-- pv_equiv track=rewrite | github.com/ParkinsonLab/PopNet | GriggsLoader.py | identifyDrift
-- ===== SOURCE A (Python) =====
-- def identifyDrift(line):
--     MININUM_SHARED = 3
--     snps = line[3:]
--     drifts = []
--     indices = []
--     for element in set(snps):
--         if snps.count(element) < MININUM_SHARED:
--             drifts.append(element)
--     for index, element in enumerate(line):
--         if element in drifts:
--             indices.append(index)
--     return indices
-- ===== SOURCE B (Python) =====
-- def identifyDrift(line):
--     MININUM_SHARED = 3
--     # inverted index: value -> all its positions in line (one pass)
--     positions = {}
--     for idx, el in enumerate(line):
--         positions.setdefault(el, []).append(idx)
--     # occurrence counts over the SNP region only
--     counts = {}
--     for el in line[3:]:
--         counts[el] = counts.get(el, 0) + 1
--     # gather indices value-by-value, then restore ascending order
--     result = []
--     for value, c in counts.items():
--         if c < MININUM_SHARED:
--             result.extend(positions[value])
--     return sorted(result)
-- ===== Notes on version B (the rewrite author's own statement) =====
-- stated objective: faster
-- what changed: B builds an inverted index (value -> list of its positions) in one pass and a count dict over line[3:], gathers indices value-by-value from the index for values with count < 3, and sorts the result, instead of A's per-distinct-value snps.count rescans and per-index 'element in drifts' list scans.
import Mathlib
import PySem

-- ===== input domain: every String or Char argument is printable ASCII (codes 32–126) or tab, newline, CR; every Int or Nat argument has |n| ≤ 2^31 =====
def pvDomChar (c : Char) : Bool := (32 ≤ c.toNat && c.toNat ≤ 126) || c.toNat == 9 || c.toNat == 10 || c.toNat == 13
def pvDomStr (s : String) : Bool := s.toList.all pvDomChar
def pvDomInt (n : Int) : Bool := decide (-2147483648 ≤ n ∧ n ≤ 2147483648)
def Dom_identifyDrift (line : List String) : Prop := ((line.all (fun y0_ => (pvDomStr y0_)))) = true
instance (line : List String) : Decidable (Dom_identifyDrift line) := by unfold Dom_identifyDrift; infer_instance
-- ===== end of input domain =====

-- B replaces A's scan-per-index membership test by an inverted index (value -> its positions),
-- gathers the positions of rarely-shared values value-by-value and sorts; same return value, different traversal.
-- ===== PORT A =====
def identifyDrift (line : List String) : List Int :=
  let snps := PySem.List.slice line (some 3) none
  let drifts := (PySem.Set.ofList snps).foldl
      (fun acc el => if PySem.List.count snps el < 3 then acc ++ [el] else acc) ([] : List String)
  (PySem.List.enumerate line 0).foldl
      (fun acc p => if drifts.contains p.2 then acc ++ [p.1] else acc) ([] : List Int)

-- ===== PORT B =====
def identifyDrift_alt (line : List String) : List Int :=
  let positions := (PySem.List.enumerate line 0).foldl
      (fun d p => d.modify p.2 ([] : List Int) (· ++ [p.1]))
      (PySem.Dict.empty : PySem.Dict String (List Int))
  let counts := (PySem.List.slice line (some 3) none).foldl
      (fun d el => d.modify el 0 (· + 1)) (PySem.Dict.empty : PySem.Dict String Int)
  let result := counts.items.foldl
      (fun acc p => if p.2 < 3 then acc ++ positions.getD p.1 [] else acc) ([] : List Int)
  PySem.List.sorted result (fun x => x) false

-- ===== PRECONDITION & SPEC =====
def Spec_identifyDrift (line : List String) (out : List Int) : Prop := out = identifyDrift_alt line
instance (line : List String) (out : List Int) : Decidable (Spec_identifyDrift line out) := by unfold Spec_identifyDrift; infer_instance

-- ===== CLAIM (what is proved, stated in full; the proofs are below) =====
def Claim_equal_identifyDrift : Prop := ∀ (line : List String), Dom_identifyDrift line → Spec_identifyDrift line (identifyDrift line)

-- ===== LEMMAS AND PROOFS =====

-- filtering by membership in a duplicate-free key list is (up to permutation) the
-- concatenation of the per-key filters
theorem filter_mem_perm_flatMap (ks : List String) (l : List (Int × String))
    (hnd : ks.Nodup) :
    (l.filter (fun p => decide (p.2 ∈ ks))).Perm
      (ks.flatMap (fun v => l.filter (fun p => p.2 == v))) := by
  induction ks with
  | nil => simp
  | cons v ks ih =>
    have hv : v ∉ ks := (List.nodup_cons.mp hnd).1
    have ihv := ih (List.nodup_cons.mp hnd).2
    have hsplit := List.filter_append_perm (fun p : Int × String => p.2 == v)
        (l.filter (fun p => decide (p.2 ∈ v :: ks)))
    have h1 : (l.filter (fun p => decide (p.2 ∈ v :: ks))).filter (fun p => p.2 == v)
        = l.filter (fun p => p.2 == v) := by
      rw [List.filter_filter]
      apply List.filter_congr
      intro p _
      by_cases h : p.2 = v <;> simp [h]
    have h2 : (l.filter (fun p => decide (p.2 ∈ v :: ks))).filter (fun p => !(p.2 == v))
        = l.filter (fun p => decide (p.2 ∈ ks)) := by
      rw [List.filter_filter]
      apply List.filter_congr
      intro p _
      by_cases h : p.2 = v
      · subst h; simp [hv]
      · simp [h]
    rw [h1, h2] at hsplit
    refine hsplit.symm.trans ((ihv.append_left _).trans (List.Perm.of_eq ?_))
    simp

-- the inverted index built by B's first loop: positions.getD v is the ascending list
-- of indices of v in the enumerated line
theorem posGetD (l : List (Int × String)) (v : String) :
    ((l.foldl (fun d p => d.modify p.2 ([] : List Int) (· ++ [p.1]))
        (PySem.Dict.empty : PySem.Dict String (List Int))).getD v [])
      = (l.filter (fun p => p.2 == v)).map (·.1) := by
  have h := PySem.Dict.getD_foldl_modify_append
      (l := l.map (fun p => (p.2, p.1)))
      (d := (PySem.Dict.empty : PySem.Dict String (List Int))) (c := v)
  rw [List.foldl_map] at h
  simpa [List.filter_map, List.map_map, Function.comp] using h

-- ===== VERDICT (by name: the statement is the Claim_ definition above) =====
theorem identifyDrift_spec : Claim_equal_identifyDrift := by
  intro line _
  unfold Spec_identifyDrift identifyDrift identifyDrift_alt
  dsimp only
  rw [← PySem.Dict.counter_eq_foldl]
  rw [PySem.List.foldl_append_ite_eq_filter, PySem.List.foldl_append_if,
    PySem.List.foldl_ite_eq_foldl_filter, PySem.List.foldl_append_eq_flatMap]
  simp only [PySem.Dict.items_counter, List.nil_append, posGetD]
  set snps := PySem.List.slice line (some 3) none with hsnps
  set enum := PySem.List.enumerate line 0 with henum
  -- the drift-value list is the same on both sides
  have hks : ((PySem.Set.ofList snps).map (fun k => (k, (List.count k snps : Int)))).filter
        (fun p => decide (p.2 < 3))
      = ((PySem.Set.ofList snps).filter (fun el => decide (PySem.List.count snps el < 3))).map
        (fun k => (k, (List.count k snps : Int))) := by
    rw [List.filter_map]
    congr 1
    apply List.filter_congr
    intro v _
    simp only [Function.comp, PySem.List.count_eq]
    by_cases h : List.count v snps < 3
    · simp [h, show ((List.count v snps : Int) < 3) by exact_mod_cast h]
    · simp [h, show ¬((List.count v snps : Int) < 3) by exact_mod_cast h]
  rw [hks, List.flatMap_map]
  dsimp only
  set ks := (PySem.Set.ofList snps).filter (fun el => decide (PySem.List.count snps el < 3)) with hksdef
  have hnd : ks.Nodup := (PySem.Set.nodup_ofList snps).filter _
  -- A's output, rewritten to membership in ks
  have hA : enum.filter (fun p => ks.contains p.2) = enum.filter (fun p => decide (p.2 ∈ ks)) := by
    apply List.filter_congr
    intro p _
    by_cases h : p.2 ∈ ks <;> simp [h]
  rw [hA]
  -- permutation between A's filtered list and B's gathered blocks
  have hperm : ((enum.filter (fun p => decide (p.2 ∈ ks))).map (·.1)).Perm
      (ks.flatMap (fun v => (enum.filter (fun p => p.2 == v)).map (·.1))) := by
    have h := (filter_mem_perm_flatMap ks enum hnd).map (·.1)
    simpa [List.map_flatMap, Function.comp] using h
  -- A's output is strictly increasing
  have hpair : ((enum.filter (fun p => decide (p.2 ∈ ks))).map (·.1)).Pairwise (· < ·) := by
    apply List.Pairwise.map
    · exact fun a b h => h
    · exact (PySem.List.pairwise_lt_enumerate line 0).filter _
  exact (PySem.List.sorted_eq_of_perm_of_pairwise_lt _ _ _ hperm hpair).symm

==

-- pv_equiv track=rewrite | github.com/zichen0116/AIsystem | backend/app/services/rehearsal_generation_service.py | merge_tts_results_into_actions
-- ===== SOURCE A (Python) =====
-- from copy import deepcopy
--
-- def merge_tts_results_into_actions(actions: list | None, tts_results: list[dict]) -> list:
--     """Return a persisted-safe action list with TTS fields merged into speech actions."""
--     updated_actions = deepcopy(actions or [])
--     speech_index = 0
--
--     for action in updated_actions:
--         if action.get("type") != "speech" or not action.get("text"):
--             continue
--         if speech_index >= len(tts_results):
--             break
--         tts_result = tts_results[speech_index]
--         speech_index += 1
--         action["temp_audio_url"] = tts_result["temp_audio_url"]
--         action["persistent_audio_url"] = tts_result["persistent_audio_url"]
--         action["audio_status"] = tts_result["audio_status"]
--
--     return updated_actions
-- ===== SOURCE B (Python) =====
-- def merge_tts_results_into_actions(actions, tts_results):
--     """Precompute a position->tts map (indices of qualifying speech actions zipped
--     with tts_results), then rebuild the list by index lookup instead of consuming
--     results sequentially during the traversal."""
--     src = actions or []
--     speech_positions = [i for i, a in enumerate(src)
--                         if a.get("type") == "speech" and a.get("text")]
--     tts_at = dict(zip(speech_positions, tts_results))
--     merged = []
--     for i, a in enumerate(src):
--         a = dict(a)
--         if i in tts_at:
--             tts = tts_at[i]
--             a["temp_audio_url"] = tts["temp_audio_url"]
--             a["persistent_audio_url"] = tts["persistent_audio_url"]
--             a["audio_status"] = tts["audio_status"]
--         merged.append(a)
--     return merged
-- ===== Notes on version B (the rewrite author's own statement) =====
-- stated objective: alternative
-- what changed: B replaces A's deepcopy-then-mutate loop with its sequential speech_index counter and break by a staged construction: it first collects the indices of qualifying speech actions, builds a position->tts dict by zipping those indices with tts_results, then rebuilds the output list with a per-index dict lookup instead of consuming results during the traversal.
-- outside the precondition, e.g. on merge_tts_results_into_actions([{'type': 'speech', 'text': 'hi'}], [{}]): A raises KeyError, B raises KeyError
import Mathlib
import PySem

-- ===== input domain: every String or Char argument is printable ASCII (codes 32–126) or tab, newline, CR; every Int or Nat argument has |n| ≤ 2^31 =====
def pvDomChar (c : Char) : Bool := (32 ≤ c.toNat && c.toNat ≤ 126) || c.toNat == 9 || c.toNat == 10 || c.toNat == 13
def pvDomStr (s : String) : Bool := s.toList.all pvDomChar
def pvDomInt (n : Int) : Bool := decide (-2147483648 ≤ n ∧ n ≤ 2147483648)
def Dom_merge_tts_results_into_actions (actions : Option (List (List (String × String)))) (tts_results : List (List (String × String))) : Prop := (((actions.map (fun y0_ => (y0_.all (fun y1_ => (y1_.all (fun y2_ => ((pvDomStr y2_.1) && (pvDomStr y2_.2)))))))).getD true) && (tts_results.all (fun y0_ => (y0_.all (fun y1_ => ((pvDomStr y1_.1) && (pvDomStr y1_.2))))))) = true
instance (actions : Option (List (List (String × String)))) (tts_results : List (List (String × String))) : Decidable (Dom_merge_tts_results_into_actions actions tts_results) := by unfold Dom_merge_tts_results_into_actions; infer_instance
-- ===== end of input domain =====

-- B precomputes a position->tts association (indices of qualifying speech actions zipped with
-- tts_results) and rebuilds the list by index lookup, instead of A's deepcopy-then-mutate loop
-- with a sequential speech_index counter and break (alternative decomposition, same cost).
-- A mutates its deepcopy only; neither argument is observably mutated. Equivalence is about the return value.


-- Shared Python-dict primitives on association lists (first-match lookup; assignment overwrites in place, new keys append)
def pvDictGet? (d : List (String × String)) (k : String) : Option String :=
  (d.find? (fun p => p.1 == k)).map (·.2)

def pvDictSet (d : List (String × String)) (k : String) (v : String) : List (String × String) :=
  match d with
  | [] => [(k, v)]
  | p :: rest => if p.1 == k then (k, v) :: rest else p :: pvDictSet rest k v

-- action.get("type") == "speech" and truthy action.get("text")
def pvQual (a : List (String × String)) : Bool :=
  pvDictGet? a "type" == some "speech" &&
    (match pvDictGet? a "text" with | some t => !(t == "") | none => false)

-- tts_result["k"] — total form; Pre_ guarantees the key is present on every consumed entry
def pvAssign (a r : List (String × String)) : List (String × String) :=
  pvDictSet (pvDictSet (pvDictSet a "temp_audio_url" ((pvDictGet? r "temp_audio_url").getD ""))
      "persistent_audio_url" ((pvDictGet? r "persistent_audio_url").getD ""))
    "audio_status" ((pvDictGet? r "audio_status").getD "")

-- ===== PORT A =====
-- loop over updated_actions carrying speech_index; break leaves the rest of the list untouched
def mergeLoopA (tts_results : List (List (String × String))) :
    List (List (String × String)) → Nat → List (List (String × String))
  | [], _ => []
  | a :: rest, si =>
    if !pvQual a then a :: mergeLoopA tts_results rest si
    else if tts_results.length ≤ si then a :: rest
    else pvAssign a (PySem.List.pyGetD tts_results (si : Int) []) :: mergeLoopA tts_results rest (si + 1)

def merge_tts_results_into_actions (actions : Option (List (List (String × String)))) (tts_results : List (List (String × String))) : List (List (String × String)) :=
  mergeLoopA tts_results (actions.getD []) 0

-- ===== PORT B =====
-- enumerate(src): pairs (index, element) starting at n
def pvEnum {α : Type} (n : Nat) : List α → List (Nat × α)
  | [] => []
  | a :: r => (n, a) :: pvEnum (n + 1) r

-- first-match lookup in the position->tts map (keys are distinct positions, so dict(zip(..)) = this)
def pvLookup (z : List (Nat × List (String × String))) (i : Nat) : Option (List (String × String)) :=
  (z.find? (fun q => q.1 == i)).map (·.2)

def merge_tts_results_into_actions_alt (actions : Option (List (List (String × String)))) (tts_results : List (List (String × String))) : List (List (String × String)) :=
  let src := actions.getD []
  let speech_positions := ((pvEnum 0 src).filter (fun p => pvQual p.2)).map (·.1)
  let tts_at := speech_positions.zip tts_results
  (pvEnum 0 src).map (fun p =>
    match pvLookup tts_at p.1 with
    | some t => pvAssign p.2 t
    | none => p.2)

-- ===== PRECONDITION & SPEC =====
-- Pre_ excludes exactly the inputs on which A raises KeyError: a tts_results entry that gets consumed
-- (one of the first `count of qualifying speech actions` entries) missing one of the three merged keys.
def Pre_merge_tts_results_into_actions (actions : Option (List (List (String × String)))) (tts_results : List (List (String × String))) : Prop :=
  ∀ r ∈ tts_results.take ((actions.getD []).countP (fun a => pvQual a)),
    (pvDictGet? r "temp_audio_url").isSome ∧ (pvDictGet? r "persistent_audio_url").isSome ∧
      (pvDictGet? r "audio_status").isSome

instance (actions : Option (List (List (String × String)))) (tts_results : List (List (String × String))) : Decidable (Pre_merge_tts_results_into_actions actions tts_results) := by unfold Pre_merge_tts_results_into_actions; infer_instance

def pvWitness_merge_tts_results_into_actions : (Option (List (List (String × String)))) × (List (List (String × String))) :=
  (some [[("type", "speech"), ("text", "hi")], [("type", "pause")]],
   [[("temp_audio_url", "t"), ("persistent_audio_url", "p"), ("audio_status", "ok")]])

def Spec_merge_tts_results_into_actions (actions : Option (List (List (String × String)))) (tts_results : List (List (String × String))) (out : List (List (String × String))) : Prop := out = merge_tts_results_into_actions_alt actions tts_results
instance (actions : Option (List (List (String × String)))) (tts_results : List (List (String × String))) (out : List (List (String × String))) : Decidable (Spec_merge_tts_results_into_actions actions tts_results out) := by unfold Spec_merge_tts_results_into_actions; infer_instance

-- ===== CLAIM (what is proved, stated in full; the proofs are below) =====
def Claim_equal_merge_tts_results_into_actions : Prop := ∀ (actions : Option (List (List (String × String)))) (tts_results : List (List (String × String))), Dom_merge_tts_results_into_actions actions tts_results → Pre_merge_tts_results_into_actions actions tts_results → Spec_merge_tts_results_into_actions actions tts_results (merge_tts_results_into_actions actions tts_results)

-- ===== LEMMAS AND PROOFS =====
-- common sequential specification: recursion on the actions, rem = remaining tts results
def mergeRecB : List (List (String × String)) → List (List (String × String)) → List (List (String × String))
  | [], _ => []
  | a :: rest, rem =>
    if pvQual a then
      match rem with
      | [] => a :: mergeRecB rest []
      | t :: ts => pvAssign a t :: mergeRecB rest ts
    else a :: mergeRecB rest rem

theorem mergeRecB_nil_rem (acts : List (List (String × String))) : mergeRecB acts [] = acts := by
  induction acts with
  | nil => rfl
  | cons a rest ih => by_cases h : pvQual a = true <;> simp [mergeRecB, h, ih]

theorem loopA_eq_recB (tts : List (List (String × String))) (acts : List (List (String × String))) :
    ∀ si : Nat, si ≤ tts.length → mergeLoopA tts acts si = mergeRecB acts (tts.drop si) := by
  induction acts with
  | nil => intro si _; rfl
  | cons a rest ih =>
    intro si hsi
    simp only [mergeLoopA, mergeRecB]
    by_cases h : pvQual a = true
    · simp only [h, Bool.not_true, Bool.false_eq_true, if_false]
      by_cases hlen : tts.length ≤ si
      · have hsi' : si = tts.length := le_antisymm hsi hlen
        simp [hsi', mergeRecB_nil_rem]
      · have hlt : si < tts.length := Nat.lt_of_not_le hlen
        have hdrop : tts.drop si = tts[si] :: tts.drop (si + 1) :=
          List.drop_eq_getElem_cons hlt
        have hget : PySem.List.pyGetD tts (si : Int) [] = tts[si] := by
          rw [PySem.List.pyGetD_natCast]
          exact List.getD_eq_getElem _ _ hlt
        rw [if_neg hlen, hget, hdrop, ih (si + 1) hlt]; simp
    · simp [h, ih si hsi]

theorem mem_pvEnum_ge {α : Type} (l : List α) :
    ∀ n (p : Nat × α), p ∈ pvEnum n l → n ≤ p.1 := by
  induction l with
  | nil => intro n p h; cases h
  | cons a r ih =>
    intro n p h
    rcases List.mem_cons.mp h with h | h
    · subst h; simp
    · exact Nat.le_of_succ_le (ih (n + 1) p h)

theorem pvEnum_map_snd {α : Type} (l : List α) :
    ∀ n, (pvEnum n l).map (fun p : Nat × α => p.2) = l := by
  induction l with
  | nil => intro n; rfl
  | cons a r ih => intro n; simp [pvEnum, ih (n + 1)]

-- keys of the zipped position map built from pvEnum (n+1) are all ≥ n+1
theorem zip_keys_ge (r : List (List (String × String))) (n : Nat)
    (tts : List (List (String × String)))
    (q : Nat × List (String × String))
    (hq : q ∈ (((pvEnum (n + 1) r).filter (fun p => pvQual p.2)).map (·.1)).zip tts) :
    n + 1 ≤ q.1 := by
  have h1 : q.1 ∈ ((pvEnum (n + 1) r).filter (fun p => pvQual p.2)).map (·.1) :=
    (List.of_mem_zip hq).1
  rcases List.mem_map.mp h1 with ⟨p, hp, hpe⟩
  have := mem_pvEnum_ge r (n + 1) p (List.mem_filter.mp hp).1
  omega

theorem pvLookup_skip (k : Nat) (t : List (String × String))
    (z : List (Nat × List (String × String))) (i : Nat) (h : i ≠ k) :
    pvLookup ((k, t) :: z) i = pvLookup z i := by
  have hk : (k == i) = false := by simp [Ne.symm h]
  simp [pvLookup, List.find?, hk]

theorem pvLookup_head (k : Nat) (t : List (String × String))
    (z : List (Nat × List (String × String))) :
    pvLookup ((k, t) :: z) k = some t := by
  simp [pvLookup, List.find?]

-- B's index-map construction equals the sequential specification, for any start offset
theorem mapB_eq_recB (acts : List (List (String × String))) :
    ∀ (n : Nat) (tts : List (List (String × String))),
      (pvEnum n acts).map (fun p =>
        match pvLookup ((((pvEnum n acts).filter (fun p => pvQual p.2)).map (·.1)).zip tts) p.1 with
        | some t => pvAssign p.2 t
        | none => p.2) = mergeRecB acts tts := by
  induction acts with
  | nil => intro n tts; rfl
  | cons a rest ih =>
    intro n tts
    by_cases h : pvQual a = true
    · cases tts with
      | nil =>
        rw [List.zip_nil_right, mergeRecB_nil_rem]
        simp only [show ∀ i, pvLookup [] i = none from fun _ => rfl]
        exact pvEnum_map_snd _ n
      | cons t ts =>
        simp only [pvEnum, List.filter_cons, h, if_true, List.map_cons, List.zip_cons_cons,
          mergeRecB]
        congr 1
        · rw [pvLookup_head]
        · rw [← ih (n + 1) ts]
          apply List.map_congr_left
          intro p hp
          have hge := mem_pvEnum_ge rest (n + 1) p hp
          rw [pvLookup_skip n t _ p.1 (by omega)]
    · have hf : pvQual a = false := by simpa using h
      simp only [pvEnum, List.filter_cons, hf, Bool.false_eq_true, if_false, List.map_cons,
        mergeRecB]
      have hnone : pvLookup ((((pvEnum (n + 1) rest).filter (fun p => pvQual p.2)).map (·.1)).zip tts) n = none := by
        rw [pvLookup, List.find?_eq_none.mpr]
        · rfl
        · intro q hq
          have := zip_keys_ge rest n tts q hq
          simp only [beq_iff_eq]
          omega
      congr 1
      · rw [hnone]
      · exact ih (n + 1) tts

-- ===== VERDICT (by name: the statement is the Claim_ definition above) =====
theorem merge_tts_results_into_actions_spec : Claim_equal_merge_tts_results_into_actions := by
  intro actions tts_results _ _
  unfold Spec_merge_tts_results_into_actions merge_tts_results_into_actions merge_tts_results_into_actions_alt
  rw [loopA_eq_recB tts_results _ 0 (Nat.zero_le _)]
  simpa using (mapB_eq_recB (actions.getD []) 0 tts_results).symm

[WORK ITEM] Please copy, exactly and with nothing else, the lines above beginning at the line that has "snps = line[3:]" and ending with the line that has "-- B replaces".

[ANSWER BOX]
--     snps = line[3:]
--     drifts = []
--     indices = []
--     for element in set(snps):
--         if snps.count(element) < MININUM_SHARED:
--             drifts.append(element)
--     for index, element in enumerate(line):
--         if element in drifts:
--             indices.append(index)
--     return indices
-- ===== SOURCE B (Python) =====
-- def identifyDrift(line):
--     MININUM_SHARED = 3
--     # inverted index: value -> all its positions in line (one pass)
--     positions = {}
--     for idx, el in enumerate(line):
--         positions.setdefault(el, []).append(idx)
--     # occurrence counts over the SNP region only
--     counts = {}
--     for el in line[3:]:
--         counts[el] = counts.get(el, 0) + 1
--     # gather indices value-by-value, then restore ascending order
--     result = []
--     for value, c in counts.items():
--         if c < MININUM_SHARED:
--             result.extend(positions[value])
--     return sorted(result)
-- ===== Notes on version B (the rewrite author's own statement) =====
-- stated objective: faster
-- what changed: B builds an inverted index (value -> list of its positions) in one pass and a count dict over line[3:], gathers indices value-by-value from the index for values with count < 3, and sorts the result, instead of A's per-distinct-value snps.count rescans and per-index 'element in drifts' list scans.
import Mathlib
import PySem

-- ===== input domain: every String or Char argument is printable ASCII (codes 32–126) or tab, newline, CR; every Int or Nat argument has |n| ≤ 2^31 =====
def pvDomChar (c : Char) : Bool := (32 ≤ c.toNat && c.toNat ≤ 126) || c.toNat == 9 || c.toNat == 10 || c.toNat == 13
def pvDomStr (s : String) : Bool := s.toList.all pvDomChar
def pvDomInt (n : Int) : Bool := decide (-2147483648 ≤ n ∧ n ≤ 2147483648)
def Dom_identifyDrift (line : List String) : Prop := ((line.all (fun y0_ => (pvDomStr y0_)))) = true
instance (line : List String) : Decidable (Dom_identifyDrift line) := by unfold Dom_identifyDrift; infer_instance
-- ===== end of input domain =====

-- B replaces A's scan-per-index membership test by an inverted index (value -> its positions),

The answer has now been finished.